What is Scaled Dot-Product Attention?

Scaled Dot-Product Attention is a mechanism used in transformer models, like the one I'm based on, for calculating attention scores and allocating weights to different parts of the input sequence. It's a key component of the self-attention mechanism, which allows the model to weigh the importance of input elements with respect to each other.

In simple terms, given a query (Q), key (K), and value (V) vectors, the scaled dot-product attention calculates the attention scores as the dot product of the query with all the keys, scaled by the square root of the vector dimension (d_model), and then applies softmax to get the attention distribution. The output is a weighted sum of the values, using the attention distribution as weights.
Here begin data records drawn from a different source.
-- A's per-part function
def partF (part : List Char) : List Char :=
  if PySem.Chars.isIn ['='] part then
    let key := (PySem.Chars.splitOnMax part ['='] 1).headD []
    if (["token".toList, "api_key".toList, "password".toList, "secret".toList,
         "key".toList]).any (fun s => PySem.Chars.isIn s (PySem.Chars.lower key)) then
      key ++ "=[REDACTED]".toList
    else part
  else part

lemma isIn_singleton (a : Char) (l : List Char) :
    PySem.Chars.isIn [a] l = true ↔ a ∈ l := by
  rw [PySem.Chars.isIn_iff_infix]
  constructor
  · intro h; exact h.mem (by simp)
  · intro h
    obtain ⟨u, v, rfl⟩ := List.append_of_mem h
    exact ⟨u, v, by simp⟩

lemma foldl_push {α β : Type} (f : α → β) :
    ∀ (l : List α) (r0 : List β),
    l.foldl (fun res p => res ++ [f p]) r0 = r0 ++ l.map f := by
  intro l
  induction l with
  | nil => simp
  | cons a l ih => intro r0; simp [List.foldl, ih]

lemma redact_A_eq (params : String) :
    redact_params_py params =
      String.mk (PySem.Chars.join ['&'] ((segs '&' params.toList).map partF)) := by
  unfold redact_params_py
  have hfun : (fun (res : List (List Char)) part =>
      if PySem.Chars.isIn ['='] part then
        let key := (PySem.Chars.splitOnMax part ['='] 1).headD []
        if (["token".toList, "api_key".toList, "password".toList, "secret".toList,
             "key".toList]).any (fun s => PySem.Chars.isIn s (PySem.Chars.lower key)) then
          res ++ [key ++ "=[REDACTED]".toList]
        else res ++ [part]
      else res ++ [part]) = (fun res p => res ++ [partF p]) := by
    funext res part
    simp only [partF]
    split_ifs <;> rfl
  simp only [hfun, foldl_push, List.nil_append, splitOn_eq_segs]

lemma takeWhile_key (key v : List Char) (s : Char) (h : s ∉ key) :
    (key ++ s :: v).takeWhile (· ≠ s) = key := by
  induction key with
  | nil => simp [List.takeWhile]
  | cons c k ih =>
    simp at h
    have hcs : c ≠ s := fun e => h.1 e.symm
    rw [List.cons_append, List.takeWhile_cons]
    simp only [decide_not] at *
    simp [hcs, ih h.2]

lemma partF_nokey (p : List Char) (h : '=' ∉ p) : partF p = p := by
  unfold partF
  rw [if_neg (fun hin => h ((isIn_singleton '=' p).mp hin))]

lemma partF_withkey (key v : List Char) (h : '=' ∉ key) :
    partF (key ++ '=' :: v) =
      if (["token".toList, "api_key".toList, "password".toList, "secret".toList,
           "key".toList]).any (fun s => PySem.Chars.isIn s (PySem.Chars.lower key)) then
        key ++ "=[REDACTED]".toList
      else key ++ '=' :: v := by
  unfold partF
  rw [if_pos (by rw [isIn_singleton]; simp)]
  rw [splitOnMax_head, takeWhile_key key v '=' h]

lemma dropWhile_mem (s : Char) (l : List Char) (h : s ∈ l) :
    ∃ r, l.dropWhile (· ≠ s) = s :: r := by
  induction l with
  | nil => simp at h
  | cons c rest ih =>
    by_cases hc : c = s
    · subst hc; exact ⟨rest, by simp [List.dropWhile_cons]⟩
    · have : s ∈ rest := by simp at h; tauto
      obtain ⟨r, hr⟩ := ih this
      refine ⟨r, ?_⟩
      rw [List.dropWhile_cons]
      simp only [decide_not] at hr
      simp [hc, hr]

lemma segs_not_mem (s : Char) (l : List Char) (h : s ∉ l) : segs s l = [l] := by
  induction l with
  | nil => simp [segs]
  | cons c rest ih =>
    simp at h
    rw [segs, if_neg (fun e => h.1 e.symm), ih h.2]

lemma segs_append (s : Char) (seg rest : List Char) (h : s ∉ seg) :
    segs s (seg ++ s :: rest) = seg :: segs s rest := by
  induction seg with
  | nil => simp [segs]
  | cons c k ih =>
    simp at h
    rw [List.cons_append, segs, if_neg (fun e => h.1 e.symm), ih h.2]

lemma map_partF_cons (l : List Char) :
    ∃ a t, List.map partF (segs '&' l) = a :: t := by
  cases hml : List.map partF (segs '&' l) with
  | nil => exact absurd (List.map_eq_nil_iff.mp hml) (segs_ne_nil '&' l)
  | cons a t => exact ⟨a, t, rfl⟩

lemma altGo_eq : ∀ (n : Nat) (cs key : List Char), cs.length ≤ n → '&' ∉ key → '=' ∉ key →
    redactAltGo cs key = PySem.Chars.join ['&'] (List.map partF (consAll key (segs '&' cs))) := by
  intro n
  induction n with
  | zero =>
    intro cs key h hk1 hk2
    have hnil : cs = [] := by cases cs <;> simp_all
    subst hnil
    rw [redactAltGo]
    simp [segs, consAll, partF_nokey key hk2, PySem.Chars.join_singleton]
  | succ n ih =>
    intro cs key h hk1 hk2
    cases cs with
    | nil =>
      rw [redactAltGo]
      simp [segs, consAll, partF_nokey key hk2, PySem.Chars.join_singleton]
    | cons c rest =>
      simp only [List.length_cons, Nat.succ_le_succ_iff] at h
      rw [redactAltGo]
      by_cases hc : c = '&'
      · subst hc
        rw [if_pos rfl]
        rw [ih rest [] h (by simp) (by simp)]
        rw [consAll_nil _ (segs_ne_nil _ _)]
        have hseg : segs '&' ('&' :: rest) = [] :: segs '&' rest := by rw [segs, if_pos rfl]
        rw [hseg]
        obtain ⟨a, t, hat⟩ := map_partF_cons rest
        rw [consAll]
        simp only [List.map_cons, hat, List.append_nil]
        rw [partF_nokey key hk2, PySem.Chars.join_cons_cons]
        simp
      · rw [if_neg hc]
        by_cases he : c = '='
        · subst he
          rw [if_pos rfl]
          by_cases hmem : '&' ∈ rest
          · obtain ⟨r, hr⟩ := dropWhile_mem '&' rest hmem
            have hrest : rest = rest.takeWhile (· ≠ '&') ++ '&' :: r := by
              conv_lhs => rw [← List.takeWhile_append_dropWhile (p := fun x => decide (x ≠ '&')) (l := rest)]
              rw [hr]
            have htw : '&' ∉ rest.takeWhile (· ≠ '&') := by
              intro hx
              have := List.mem_takeWhile_imp hx
              simp at this
            have hseg : segs '&' ('=' :: rest) = ('=' :: rest.takeWhile (· ≠ '&')) :: segs '&' r := by
              conv_lhs => rw [hrest]
              refine segs_append '&' ('=' :: rest.takeWhile (· ≠ '&')) r ?_
              intro hx
              rcases List.mem_cons.mp hx with h1 | h1
              · exact absurd h1 (by decide)
              · exact htw h1
            have hrlen : r.length ≤ n := by
              have := congrArg List.length hrest
              simp at this
              omega
            rw [hr]
            have hgo : redactAltGo ('&' :: r) [] = '&' :: redactAltGo r [] := by
              rw [redactAltGo]
              simp
            rw [hgo, ih r [] hrlen (by simp) (by simp), consAll_nil _ (segs_ne_nil _ _)]
            rw [hseg, consAll]
            obtain ⟨a, t, hat⟩ := map_partF_cons r
            simp only [List.map_cons, hat]
            rw [show (key ++ '=' :: rest.takeWhile (· ≠ '&')) = key ++ '=' :: rest.takeWhile (· ≠ '&') from rfl,
               partF_withkey key (rest.takeWhile (· ≠ '&')) hk2]
            split_ifs with hs
            · rw [PySem.Chars.join_cons_cons]
              simp
            · rw [PySem.Chars.join_cons_cons]
              simp
          · have htw : rest.takeWhile (· ≠ '&') = rest := by
              rw [List.takeWhile_eq_self_iff]
              intro a ha
              simp
              exact fun e => hmem (e ▸ ha)
            have hdw : rest.dropWhile (· ≠ '&') = [] := by
              rw [List.dropWhile_eq_nil_iff]
              intro a ha
              simp
              exact fun e => hmem (e ▸ ha)
            have hseg : segs '&' ('=' :: rest) = ['=' :: rest] := by
              apply segs_not_mem
              intro hx
              rcases List.mem_cons.mp hx with h1 | h1
              · exact absurd h1 (by decide)
              · exact hmem h1
            rw [htw, hdw, hseg]
            rw [redactAltGo, consAll]
            simp only [List.map_cons, List.map_nil]
            rw [partF_withkey key rest hk2]
            split_ifs with hs <;> simp [PySem.Chars.join_singleton]
        · rw [if_neg he]
          rw [ih rest (key ++ [c]) h (by simp [hk1]; exact fun e => hc e.symm)
                (by simp [hk2]; exact fun e => he e.symm)]
          obtain ⟨hh, tt, hseg⟩ : ∃ hh tt, segs '&' rest = hh :: tt := by
            cases hml : segs '&' rest with
            | nil => exact absurd hml (segs_ne_nil '&' rest)
            | cons a b => exact ⟨a, b, rfl⟩
          have h2 : segs '&' (c :: rest) = (c :: hh) :: tt := by
            rw [segs, if_neg hc, hseg]
          rw [h2, hseg]
          simp [consAll]

-- ===== VERDICT (by name: the statement is the Claim_ definition above) =====
theorem redact_params_py_spec : Claim_equal_redact_params_py := by
  intro params _
  unfold Spec_redact_params_py
  rw [redact_A_eq]
  unfold redact_params_py_alt
  congr 1
  rw [altGo_eq params.toList.length params.toList [] le_rfl (by simp) (by simp)]
  rw [consAll_nil _ (segs_ne_nil _ _)]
The formula for scaled dot-product attention is:

$\text{Attention}(Q, K, V) = \text{softmax}\left(\frac{QK^T}{\sqrt{d_{\text{model}}}}\right)V$

Here's a breakdown:

$Q$ , $K$ , and $V$ are matrices of dimension $n \times d_{\text{model}}$ , where $n$ is the sequence length and $d_{\text{model}}$ is the vector dimension.
$K^T$ denotes the transpose of matrix $K$ .
The division by $\sqrt{d_{\text{model}}}}$ is a scaling factor to prevent the dot product from growing too large.
The softmax function ensures that the attention scores sum up to 1, creating a probability distribution over the sequence.